Frequently asked questions

How does Aho-Corasick build the failure links?

Failure links are computed by a breadth-first sweep of the trie. The root and its direct children get failure pointers to the root. For each deeper node u with parent p reached via character c, fail(u) is computed by following p's failure chain, looking for a node that has a child via c, and pointing fail(u) to that child (or root if none exists). This mirrors KMP's prefix function but is built across the entire pattern set in O(total_pattern_length × alphabet_size). Each node's fail link points to the longest proper suffix of the string ending at that node that is also a prefix of some pattern.

Why is it linear in input + matches?

Each text character is consumed exactly once and triggers at most one trie transition or one failure-link traversal. An amortized argument identical to KMP's shows the total fail-link traversal across all n input characters is O(n). Reporting the z matches takes O(z) total because output links (a precomputed list at each node of all patterns ending in any suffix of the path to that node) let you emit them in constant time per match. The O(m) preprocessing dominates only when patterns are large; the O(n) search is independent of how many patterns there are.

When does it beat naive multi-pattern?

Naive multi-pattern is k applications of single-pattern search — O(k × n) for k patterns and text length n. Aho-Corasick is O(n + m + z), where m is the sum of pattern lengths. Crossover happens around k = 4 to 8 patterns of equal length. For an antivirus database with 100,000 signatures, AC scans a 1 MB file in a single pass; Boyer-Moore would need 100,000 passes. ClamAV's MPM (multi-pattern matcher) is essentially Aho-Corasick augmented with bloom-filter fast paths for short signatures.
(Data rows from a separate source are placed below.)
-- strip-the-last-space equals a " ".join
theorem dropLast_flatMap_join :
    ∀ ws : List (List Char), ws ≠ [] →
      (ws.flatMap (fun w => w ++ [' '])).dropLast = [' '].intercalate ws := by
  intro ws
  induction ws with
  | nil => intro h; exact absurd rfl h
  | cons w rest ih =>
      intro _
      cases rest with
      | nil => simp [List.intercalate]
      | cons v vs =>
          have hne : ((v :: vs).flatMap (fun w => w ++ [' '])) ≠ [] := by
            simp [List.flatMap_cons]
          rw [List.flatMap_cons, List.dropLast_append_of_ne_nil hne, ih (by simp)]
          simp [List.intercalate, List.intersperse]

-- the extracted phrase: A's accumulate-and-strip equals B's join over the word slice
theorem extract_eq (words : List String) (k m : Nat) (hm : 1 ≤ m)
    (hw : k + m ≤ words.length) :
    PySem.Str.slice
        ((PySem.List.pyRange (k : Int) ((k : Int) + (m : Int)) 1).foldl
          (fun s i => s ++ PySem.List.pyGetD words i "" ++ " ") "") none (some (-1)) =
      PySem.Str.join " " (PySem.List.slice words (some (k : Int)) (some ((k : Int) + (m : Int)))) := by
  apply String.toList_inj.mp
  rw [PySem.Str.slice_to_neg_one, fold_words words m k "" hw]
  rw [PySem.Str.toList_join, PySem.List.slice_natCast_add]
  have hws : ((words.drop k).take m) ≠ [] := by
    have : ((words.drop k).take m).length = m := by
      simp [List.length_take, List.length_drop]; omega
    intro h; rw [h] at this; simp at this; omega
  have hmap : ((words.drop k).take m).flatMap (fun w => w.toList ++ [' ']) =
      (((words.drop k).take m).map String.toList).flatMap (fun w => w ++ [' ']) := by
    rw [List.flatMap_map]
  rw [show ("" : String).toList = [] by rfl, List.nil_append, hmap,
    dropLast_flatMap_join _ (by simpa using hws)]
  have hsep : (" " : String).toList = [' '] := by rfl
  simp [PySem.Chars.join, hsep]

-- ===== VERDICT (by name: the statement is the Claim_ definition above) =====
theorem extract_by_pattern_spec : Claim_equal_extract_by_pattern := by
  intro patterns tags words _ hpre
  unfold Spec_extract_by_pattern extract_by_pattern extract_by_pattern_alt
  rw [range01_cast]
  apply PySem.List.foldl_congr_mem
  intro acc p hp
  have hpre_p := hpre p hp
  set F := (List.range (tags.length + 1 - p.length)).find? (pvTest p tags) with hF
  have hget : ((((List.range (tags.length + 1)).map (Nat.cast : Nat → Int)).foldl
      (pvSweepStep (patterns.map (fun p => (p, p))) tags) PySem.Dict.empty).get? p) =
      F.map (Nat.cast : Nat → Int) := by
    rw [outer_get patterns tags p hp, PySem.Dict.get?_empty, find_range_ext]
    rfl
  have hguard : pvIsSliceInList p tags = F.isSome := by
    unfold pvIsSliceInList
    rw [range_cast p.length tags.length, any_eq_isSome]
  have hloop : pvIsSliceInList2 p tags = F.map (Nat.cast : Nat → Int) := by
    unfold pvIsSliceInList2
    rw [range_cast p.length tags.length, loop_eq_find]
  cases hfind : F with
  | none =>
      rw [hguard, hfind, hget, hfind]
      simp
  | some k =>
      obtain ⟨hkmem, hmatch, hfirst⟩ :=
        find_some_spec (pvTest p tags) k _ List.pairwise_lt_range (hF ▸ hfind)
      have hkn : k < tags.length + 1 - p.length := List.mem_range.mp hkmem
      have htake : (tags.drop k).take p.length = p := by
        have := hmatch; unfold pvTest at this; exact beq_iff_eq.mp this
      have hwlen : k + max p.length 1 ≤ words.length := by
        apply hpre_p k (List.mem_range.mpr (by omega))
        refine ⟨htake, ?_⟩
        intro j hj
        have hj' : j < k := List.mem_range.mp hj
        have := hfirst j (List.mem_range.mpr (by omega)) hj'
        intro hc
        unfold pvTest at this
        rw [hc] at this
        simp at this
      rw [hguard, hfind, hloop, hfind, hget, hfind]
      simp only [Option.isSome_some, if_true, Option.map_some]
      by_cases hlen : 1 < p.length
      · rw [if_pos hlen, if_pos hlen]
        have hcond : (k : Int) + (p.length : Int) - 1 - (k : Int) + 1 = (p.length : Int) := by ring
        rw [if_pos hcond]
        have hb : (k : Int) + (p.length : Int) - 1 + 1 = (k : Int) + (p.length : Int) := by ring
        rw [hb, extract_eq words k p.length (by omega) (by omega)]
      · rw [if_neg hlen, if_neg hlen]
What is double-array Aho-Corasick?

A double-array trie stores transitions in two integer arrays (base[] and check[]) instead of per-node hash maps or pointer arrays. State s with character c transitions to base[s] + c, valid if check[base[s] + c] = s. This eliminates pointer chasing and shrinks per-state memory from O(sigma) to O(1) amortized, at the cost of more elaborate construction. Production implementations such as ahocorasick-rs and Java's stupidcoder/AhoCorasickDoubleArrayTrie handle multi-million-pattern dictionaries (Chinese word segmentation, gene sequences) at hundreds of megabytes per second.

Where is it used in practice?

Snort and Suricata intrusion-detection systems run AC over packet payloads to match thousands of attack signatures. ClamAV scans email attachments and files for malware. Hyperscan (Intel's regex engine, used by Suricata and CDN WAFs) compiles literal subsets of regex sets to AC. Lucene's payload analyzer uses AC for stop-word and synonym detection. Bioinformatics tools (bowtie2's seed matcher, BLAST's prefilters) use AC to locate k-mers. Search engines run AC for query-suggestion auto-complete. Anywhere you need to find any of N strings inside text in a single pass, AC is the textbook answer.
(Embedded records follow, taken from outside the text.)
-- pv_equiv track=rewrite | github.com/Selim-Reza01/scrapers | te-parts/TE_pdf_to_excel.py | normalize_multiline
-- ===== SOURCE A (Python) =====
-- def normalize_multiline(s: str) -> str:
--     lines = [ln.rstrip() for ln in s.replace("\r", "\n").splitlines()]
--     while lines and not lines[0].strip():
--         lines.pop(0)
--     while lines and not lines[-1].strip():
--         lines.pop()
--     out, empty = [], False
--     for ln in lines:
--         if ln.strip():
--             out.append(ln)
--             empty = False
--         else:
--             if not empty:
--                 out.append("")
--             empty = True
--     return "\n".join(out)
-- ===== SOURCE B (Python) =====
-- def normalize_multiline(s: str) -> str:
--     lines = [ln.rstrip() for ln in s.replace("\r", "\n").splitlines()]
--     paragraphs, cur = [], []
--     for ln in lines:
--         if ln:
--             cur.append(ln)
--         elif cur:
--             paragraphs.append("\n".join(cur))
--             cur = []
--     if cur:
--         paragraphs.append("\n".join(cur))
--     return "\n\n".join(paragraphs)
-- ===== Notes on version B (the rewrite author's own statement) =====
-- stated objective: simpler
-- what changed: Replaces the two edge-trimming while-pop loops and the empty-flag state machine by grouping nonempty lines into paragraphs and joining the paragraphs with a double newline; trimming and collapsing fall out of the grouping.
import Mathlib
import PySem

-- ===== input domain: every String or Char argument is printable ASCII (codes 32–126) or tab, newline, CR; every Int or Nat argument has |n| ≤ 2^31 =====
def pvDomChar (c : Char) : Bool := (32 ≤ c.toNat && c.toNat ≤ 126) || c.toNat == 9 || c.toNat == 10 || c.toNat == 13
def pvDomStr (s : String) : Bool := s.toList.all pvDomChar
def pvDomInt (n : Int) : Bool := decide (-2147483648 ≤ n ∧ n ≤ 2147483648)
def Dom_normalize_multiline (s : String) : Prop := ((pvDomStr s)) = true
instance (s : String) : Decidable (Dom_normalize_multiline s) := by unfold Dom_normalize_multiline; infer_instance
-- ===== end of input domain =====

-- B replaces A's two edge-trimming while-pop loops and the empty-flag state machine by grouping
-- nonempty lines into paragraphs and joining the paragraphs with "\n\n" (objective: simpler).

-- ===== PORT A =====
-- while lines and not lines[0].strip(): lines.pop(0)
def pvDropLeadA : List String → List String
  | [] => []
  | ln :: rest => if PySem.Str.strip ln = "" then pvDropLeadA rest else ln :: rest

-- while lines and not lines[-1].strip(): lines.pop()
def pvDropTrailA (lines : List String) : List String :=
  match _h : lines.getLast? with
  | none => lines
  | some ln => if PySem.Str.strip ln = "" then pvDropTrailA lines.dropLast else lines
termination_by lines.length
decreasing_by
  have hne : lines ≠ [] := by intro e; subst e; simp at _h
  cases lines with
  | nil => exact absurd rfl hne
  | cons a t => simp

-- the loop body of A's collapse loop (state: out, empty)
def pvStepA (st : List String × Bool) (ln : String) : List String × Bool :=
  if PySem.Str.strip ln ≠ "" then (st.1 ++ [ln], false)
  else if st.2 = false then (st.1 ++ [""], true) else (st.1, true)

def normalize_multiline (s : String) : String :=
  let lines := (PySem.Str.splitlines (PySem.Str.replace s "\r" "\n")).map (fun ln => PySem.Str.rstrip ln)
  let lines2 := pvDropTrailA (pvDropLeadA lines)
  PySem.Str.join "\n" (lines2.foldl pvStepA ([], false)).1

-- ===== PORT B =====
-- the loop body of B's grouping loop (state: paragraphs, cur)
def pvStepB (st : List String × List String) (ln : String) : List String × List String :=
  if ln ≠ "" then (st.1, st.2 ++ [ln])
  else if st.2 ≠ [] then (st.1 ++ [PySem.Str.join "\n" st.2], [])
  else (st.1, [])

-- the final "if cur: paragraphs.append('\n'.join(cur))"
def pvFlushB (st : List String × List String) : List String :=
  if st.2 ≠ [] then st.1 ++ [PySem.Str.join "\n" st.2] else st.1

def normalize_multiline_alt (s : String) : String :=
  let lines := (PySem.Str.splitlines (PySem.Str.replace s "\r" "\n")).map (fun ln => PySem.Str.rstrip ln)
  PySem.Str.join "\n\n" (pvFlushB (lines.foldl pvStepB ([], [])))

-- ===== PRECONDITION & SPEC =====
def Spec_normalize_multiline (s : String) (out : String) : Prop := out = normalize_multiline_alt s
instance (s : String) (out : String) : Decidable (Spec_normalize_multiline s out) := by unfold Spec_normalize_multiline; infer_instance

-- ===== CLAIM (what is proved, stated in full; the proofs are below) =====
def Claim_equal_normalize_multiline : Prop := ∀ (s : String), Dom_normalize_multiline s → Spec_normalize_multiline s (normalize_multiline s)

-- ===== LEMMAS AND PROOFS =====

-- A's collapse loop, as a recursion with the blank test "ln = ''" (valid on rstripped lines)
def pvCol : List String → Bool → List String
  | [], _ => []
  | ln :: r, e =>
    if ln ≠ "" then ln :: pvCol r false
    else if e = false then "" :: pvCol r true else pvCol r true

-- B's paragraph grouping, as a recursion on (current group, remaining lines)
def pvPb : List String → List String → List String
  | cur, [] => if cur ≠ [] then [PySem.Str.join "\n" cur] else []
  | cur, ln :: r =>
    if ln ≠ "" then pvPb (cur ++ [ln]) r
    else if cur ≠ [] then PySem.Str.join "\n" cur :: pvPb [] r
    else pvPb [] r

-- eq-test variants of A's trimming loops
def pvDLE : List String → List String
  | [] => []
  | ln :: rest => if ln = "" then pvDLE rest else ln :: rest

def pvDTE (lines : List String) : List String :=
  match _h : lines.getLast? with
  | none => lines
  | some ln => if ln = "" then pvDTE lines.dropLast else lines
termination_by lines.length
decreasing_by
  have hne : lines ≠ [] := by intro e; subst e; simp at _h
  cases lines with
  | nil => exact absurd rfl hne
  | cons a t => simp

def pvBlankOk (l : List String) : Prop := ∀ ln ∈ l, (PySem.Str.strip ln = "" ↔ ln = "")

-- ---- Chars-level facts about strip/rstrip ----

theorem pvDropWhile_idem (p : Char → Bool) (l : List Char) :
    List.dropWhile p (List.dropWhile p l) = List.dropWhile p l := by
  induction l with
  | nil => rfl
  | cons a t ih => by_cases h : p a <;> simp [h, ih]

theorem pvRstrip_nil_iff (cs : List Char) :
    PySem.Chars.rstrip cs = [] ↔ ∀ c ∈ cs, PySem.Chars.isspace c := by
  simp [PySem.Chars.rstrip, List.dropWhile_eq_nil_iff]

theorem pvStrip_nil_iff (cs : List Char) :
    PySem.Chars.strip cs = [] ↔ ∀ c ∈ cs, PySem.Chars.isspace c := by
  rw [PySem.Chars.strip, pvRstrip_nil_iff]
  simp only [PySem.Chars.lstrip]
  constructor
  · intro h c hc
    have hc' : c ∈ List.takeWhile PySem.Chars.isspace cs ++ List.dropWhile PySem.Chars.isspace cs := by
      rw [List.takeWhile_append_dropWhile]; exact hc
    rcases List.mem_append.mp hc' with h1 | h2
    · exact List.mem_takeWhile_imp h1
    · exact h c h2
  · intro h c hc
    exact h c ((List.dropWhile_sublist (p := PySem.Chars.isspace)).subset hc)

theorem pvRstrip_idem (cs : List Char) :
    PySem.Chars.rstrip (PySem.Chars.rstrip cs) = PySem.Chars.rstrip cs := by
  simp [PySem.Chars.rstrip, pvDropWhile_idem]

theorem pvBlank_iff (x : String) :
    PySem.Str.strip (PySem.Str.rstrip x) = "" ↔ PySem.Str.rstrip x = "" := by
  rw [← String.toList_inj, ← String.toList_inj]
  have h0 : ("" : String).toList = [] := rfl
  rw [h0, PySem.Str.toList_strip, PySem.Str.toList_rstrip]
  rw [pvStrip_nil_iff]
  conv_rhs => rw [← pvRstrip_idem x.toList]
  rw [pvRstrip_nil_iff]

-- ---- blankOk plumbing ----

theorem pvBlankOk_sub {l m : List String} (h : m ⊆ l) (hp : pvBlankOk l) : pvBlankOk m :=
  fun ln hln => hp ln (h hln)

theorem pvBlankOk_lines (xs : List String) :
    pvBlankOk (xs.map (fun ln => PySem.Str.rstrip ln)) := by
  intro ln hln
  rcases List.mem_map.mp hln with ⟨x, _, rfl⟩
  exact pvBlank_iff x

theorem pvDLE_subset (l : List String) : pvDLE l ⊆ l := by
  induction l with
  | nil => simp [pvDLE]
  | cons a t ih =>
    by_cases h : a = ""
    · simp only [pvDLE, if_pos h]
      exact ih.trans (List.subset_cons_self _ _)
    · simp [pvDLE, h]

theorem pvDTE_prefix : ∀ (n : Nat) (l : List String), l.length ≤ n → pvDTE l <+: l := by
  intro n
  induction n with
  | zero =>
    intro l hl
    have : l = [] := List.length_eq_zero_iff.mp (Nat.le_zero.mp hl)
    subst this; rw [pvDTE.eq_def]; simp
  | succ n ih =>
    intro l hl
    rw [pvDTE.eq_def]
    split
    · exact List.prefix_refl l
    · rename_i ln h
      have hne : l ≠ [] := by intro e; subst e; simp at h
      have hd : l.dropLast.length = l.length - 1 := List.length_dropLast
      have hpos : 0 < l.length := List.length_pos_iff.mpr hne
      have hlen : l.dropLast.length ≤ n := by omega
      by_cases hb : ln = ""
      · rw [if_pos hb]
        exact (ih l.dropLast hlen).trans (List.dropLast_prefix l)
      · rw [if_neg hb]

-- ---- congruences: A's strip tests reduce to eq tests on rstripped lines ----

theorem pvDropLeadA_eq {l : List String} (hp : pvBlankOk l) : pvDropLeadA l = pvDLE l := by
  induction l with
  | nil => rfl
  | cons a t ih =>
    have ha := hp a (List.mem_cons_self)
    have ht : pvBlankOk t := pvBlankOk_sub (List.subset_cons_self a t) hp
    by_cases h : a = ""
    · rw [pvDropLeadA, pvDLE, if_pos (ha.mpr h), if_pos h, ih ht]
    · have hs : ¬ PySem.Str.strip a = "" := fun hse => h (ha.mp hse)
      rw [pvDropLeadA, pvDLE, if_neg hs, if_neg h]

theorem pvDropTrailA_eq : ∀ (n : Nat) (l : List String), l.length ≤ n → pvBlankOk l →
    pvDropTrailA l = pvDTE l := by
  intro n
  induction n with
  | zero =>
    intro l hl _
    have : l = [] := List.length_eq_zero_iff.mp (Nat.le_zero.mp hl)
    subst this; rw [pvDropTrailA.eq_def, pvDTE.eq_def]; simp
  | succ n ih =>
    intro l hl hp
    rw [pvDropTrailA.eq_def, pvDTE.eq_def]
    cases hgl : l.getLast? with
    | none => simp
    | some ln =>
      simp only
      have hmem : ln ∈ l := List.mem_of_getLast? hgl
      have hiff := hp ln hmem
      have hne : l ≠ [] := by intro e; subst e; simp at hgl
      have hd : l.dropLast.length = l.length - 1 := List.length_dropLast
      have hpos : 0 < l.length := List.length_pos_iff.mpr hne
      have hlen : l.dropLast.length ≤ n := by omega
      have hpdl : pvBlankOk l.dropLast :=
        pvBlankOk_sub ((List.dropLast_prefix l).subset) hp
      by_cases hb : ln = ""
      · rw [if_pos (hiff.mpr hb), if_pos hb, ih l.dropLast hlen hpdl]
      · have hs : ¬ PySem.Str.strip ln = "" := fun hse => hb (hiff.mp hse)
        rw [if_neg hs, if_neg hb]

-- ---- pvPb absorbs trimming ----

theorem pvPb_append_blank : ∀ (l cur : List String), pvPb cur (l ++ [""]) = pvPb cur l := by
  intro l
  induction l with
  | nil =>
    intro cur
    by_cases h : cur = [] <;> simp [pvPb, h]
  | cons a t ih =>
    intro cur
    by_cases h : a = ""
    · subst h
      by_cases hc : cur = [] <;> simp [pvPb, hc, ih]
    · simp [pvPb, h, ih]

theorem pvPb_pvDTE : ∀ (n : Nat) (l cur : List String), l.length ≤ n →
    pvPb cur (pvDTE l) = pvPb cur l := by
  intro n
  induction n with
  | zero =>
    intro l cur hl
    have : l = [] := List.length_eq_zero_iff.mp (Nat.le_zero.mp hl)
    subst this; rw [pvDTE.eq_def]; simp
  | succ n ih =>
    intro l cur hl
    rw [pvDTE.eq_def]
    cases hgl : l.getLast? with
    | none => simp
    | some ln =>
      simp only
      have hne : l ≠ [] := by intro e; subst e; simp at hgl
      have hd : l.dropLast.length = l.length - 1 := List.length_dropLast
      have hpos : 0 < l.length := List.length_pos_iff.mpr hne
      have hlen : l.dropLast.length ≤ n := by omega
      by_cases hb : ln = ""
      · rw [if_pos hb, ih l.dropLast cur hlen]
        have hgl2 := List.getLast?_eq_some_getLast hne
        have hlast : l.getLast hne = ln := by
          rw [hgl2] at hgl; exact Option.some_inj.mp hgl
        conv_rhs => rw [← List.dropLast_concat_getLast hne, hlast, hb]
        exact (pvPb_append_blank l.dropLast cur).symm
      · rw [if_neg hb]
How does it relate to suffix automata?

An Aho-Corasick automaton is a DFA that accepts the language {x : x ends with at least one pattern in the dictionary}. Adding the failure links and following them while reading input produces the same language; the automaton can be made into a strict DFA by precomputing goto(s, c) = either the trie child if it exists, or goto(fail(s), c) recursively, eliminating runtime fail-link traversal. A suffix automaton instead recognizes every substring of a fixed text — a complementary problem. AC indexes a small set of strings and scans a long text; the suffix automaton indexes a long text and answers many string queries.